Malgré le fait que nous sommes en présence de minerai et non de pétrole,
cette initiative pourrait également participer à combattre en amont le
changement globale, en particulier concernant la perte de biodiversité et de
fonctions environnementales à l'échelle globale. Comme nous le savons, le
nombre élevé d’espèces, et notamment endémique, de la cordillère du Condor
participe à la bonne santé de son écosystème, ce qui contribue à assurer la
pérennité des fonctions environnementales. Cependant, le Millenium
Ecosystem Assessment estime que près d'un tiers des fonctions
environnementales planétaires sont actuellement en déclin110. Une telle
initiative dans la cordillère du Condor permettrait donc de sauvegarder une
part non négligeable de la biodiversité planétaire.

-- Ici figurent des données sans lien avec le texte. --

-- B replaces A's dict-of-dicts state machine (a reverse index of key lists per type, re-iterated
-- group by group, with both result dicts threaded through the loop) by a per-type classify helper —
-- a frequency count, one filtered pass for one_to_one, and a flatMap over the deduped converted ids
-- for many_to_one — mapped over the deduped type list; return values proved equal on Pre_ (not faster).

-- ===== PORT A =====
-- dicts are PySem.Dict values built from the association lists (lookup = first match)
def checkManyToOne (model_types : List String) (to_one : List (String × List (String × List String))) : (List (String × List (String × List String))) × (List (String × List (String × List String))) :=
  let toOne : PySem.Dict String (PySem.Dict String (List String)) :=
    PySem.Dict.mk (to_one.map (fun p => (p.1, PySem.Dict.mk p.2)))
  let res := model_types.foldl
    (fun (st : PySem.Dict String (PySem.Dict String (List String)) ×
               PySem.Dict String (PySem.Dict String (List String))) typ =>
      let d := toOne.getD typ (PySem.Dict.mk [])
      -- reversed_to_one = {bigg_id[1]: [] for bigg_id in to_one.get(typ).values()}
      let rev0 := d.values.foldl (fun r bigg => r.insert (PySem.List.pyGetD bigg 1 "") [])
        (PySem.Dict.mk ([] : List (String × List String)))
      -- for (k, v) in to_one.get(typ).items(): reversed_to_one[v[1]].append(k)
      -- (the key v[1] is always present, so Dict.modify's default [] is never used)
      let rev := d.items.foldl
        (fun r p => r.modify (PySem.List.pyGetD p.2 1 "") [] (fun xs => xs ++ [p.1])) rev0
      -- one_to_one.update({typ: {orig_ids[0]: [to_one.get(typ).get(orig_ids[0])[0], conv_id] ...}})
      let one := st.1.insert typ (rev.items.foldl (fun a q =>
          if q.2.length == 1 then
            a.insert (PySem.List.pyGetD q.2 0 "")
              [PySem.List.pyGetD (d.getD (PySem.List.pyGetD q.2 0 "") []) 0 "", q.1]
          else a) (PySem.Dict.mk []))
      -- many_to_one.update({typ: {}}) ; for value in reversed_to_one.values(): if len(value) > 1: ...
      let many := rev.values.foldl (fun m value =>
          if 1 < value.length then
            value.foldl (fun m' val =>
              m'.insert typ ((m'.getD typ (PySem.Dict.mk [])).insert val (d.getD val []))) m
          else m) (st.2.insert typ (PySem.Dict.mk []))
      (one, many))
    (PySem.Dict.mk [], PySem.Dict.mk [])
  (res.1.items.map (fun p => (p.1, p.2.items)), res.2.items.map (fun p => (p.1, p.2.items)))

-- ===== PORT B =====
-- dict(pairs) ported as a fold of inserts (exact: overwrite keeps position, new keys append)
def cmtoAltDict (xs : List (String × List String)) : List (String × List String) :=
  (xs.foldl (fun d p => d.insert p.1 p.2)
    (PySem.Dict.mk ([] : List (String × List String)))).items

-- classify(items): a frequency count of the converted ids, one filtered pass for one_to_one,
-- and a flatMap over the deduped converted ids (dict.fromkeys = PySem.List.dedup) for many_to_one
def cmtoAltClassify (items : List (String × List String)) :
    List (String × List String) × List (String × List String) :=
  let counts := items.foldl (fun cd p =>
      cd.insert (PySem.List.pyGetD p.2 1 "") (cd.getD (PySem.List.pyGetD p.2 1 "") 0 + 1))
    (PySem.Dict.mk ([] : List (String × Int)))
  let one := (items.filter (fun p => counts.getD (PySem.List.pyGetD p.2 1 "") 0 == 1)).map
      (fun p => (p.1, [PySem.List.pyGetD p.2 0 "", PySem.List.pyGetD p.2 1 ""]))
  let order := PySem.List.dedup (items.map (fun p => PySem.List.pyGetD p.2 1 ""))
  let many := (order.filter (fun cid => decide (1 < counts.getD cid 0))).flatMap
      (fun cid => items.filter (fun p => PySem.List.pyGetD p.2 1 "" == cid))
  (cmtoAltDict one, cmtoAltDict many)

def checkManyToOne_alt (model_types : List String) (to_one : List (String × List (String × List String))) : (List (String × List (String × List String))) × (List (String × List (String × List String))) :=
  -- to_one.get(typ) guarded with [] only to stay total: Pre_ excludes missing types (AttributeError);
  -- the two outer dict comprehensions run over deduped keys, so they are the pair lists themselves
  let pairs := (PySem.List.dedup model_types).map (fun typ =>
    (typ, cmtoAltClassify ((PySem.Dict.mk to_one).getD typ [])))
  (pairs.map (fun q => (q.1, q.2.1)), pairs.map (fun q => (q.1, q.2.2)))

-- ===== PRECONDITION & SPEC =====
-- Pre_ excludes (a) inputs where some model type is missing from to_one or some id list is shorter
-- than 2 — there the Python A raises (AttributeError / IndexError) — and (b) association lists whose
-- inner key lists carry duplicate ids: those do not represent any Python dict (a dict literal
-- collapses them), so the behaviour of the list representation there is accidental.
def Pre_checkManyToOne (model_types : List String) (to_one : List (String × List (String × List String))) : Prop :=
  (model_types.all (fun typ =>
    ((PySem.Dict.mk to_one).get? typ).elim false (fun l =>
      decide ((l.map Prod.fst).Nodup) && l.all (fun p => decide (2 ≤ p.2.length))))) = true
instance (model_types : List String) (to_one : List (String × List (String × List String))) : Decidable (Pre_checkManyToOne model_types to_one) := by unfold Pre_checkManyToOne; infer_instance

def pvWitness_checkManyToOne : List String × (List (String × List (String × List String))) :=
  (["gene"], [("gene", [("a", ["x", "c"]), ("b", ["y", "c"]), ("e", ["z", "w"])])])

def Spec_checkManyToOne (model_types : List String) (to_one : List (String × List (String × List String))) (out : (List (String × List (String × List String))) × (List (String × List (String × List String)))) : Prop := out = checkManyToOne_alt model_types to_one
instance (model_types : List String) (to_one : List (String × List (String × List String))) (out : (List (String × List (String × List String))) × (List (String × List (String × List String)))) : Decidable (Spec_checkManyToOne model_types to_one out) := by unfold Spec_checkManyToOne; infer_instance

Un autre argument, encore dans une logique similaire à la proposition YasuniITT, serait que le paiement pour fonctions environnementales de la cordillère
du Condor est justifiable dans l'optique d'une reconnaissance et d'un
remboursement de la dette écologique que les pays tiers ont contracté envers
l'Equateur.
Mis à part les propositions de développement du nouveau préfet Salvador
Quishpe qui se basent sur l'écotourisme et une agriculture durable vouée à
l'exportation, nous constatons donc que l'économie écologique peut offrir des
pistes de développement propre basé sur la reconnaissance de la richesse
environnementale de la cordillère du Condor.
Conclusion
Le concept de dette écologique a été mis en évidence il y a encore
peu de temps par des ONG du Sud. Le présent travail a donc souhaité
considérer la problématique générale de la faisabilité et de la légitimité de
l'évaluation de la dette écologique, et ce à deux échelles différentes. Cette
double échelle d'analyse, du national au local, souhaite explorer la question du
lien entre l'impact environnemental d'un projet minier et la contraction à
l'échelle nationale d'une dette écologique par les pays tiers jouissant des
ressources extraites.
Toutefois, deux problématiques distinctes ont été élaborées d'après chaque
échelle d'analyse du concept.
Concernant l'estimation de la dette écologique que les pays tiers ont
accumulés vis-à-vis de l'Equateur, la question principale était de connaître la
portée et la faisabilité de son estimation. Nous voulions savoir si la dette
écologique est un concept intéressant et légitime dans les négociations
internationales concernant la possible annulation de la dette externe de ce
petit pays andin, et si elle peut favoriser la reconnaissance de l'initiative
Yasuni-ITT ?
110
Millennium Ecosystem Assessment, 2005. Ecosystems and Human Well-being: Synthesis, Island Press, Washington
DC.
A l'échelle plus locale du projet d'exploitation minière Mirador, l'idée était
d'estimer la validité de l'estimation d'une éventuelle future dette écologique.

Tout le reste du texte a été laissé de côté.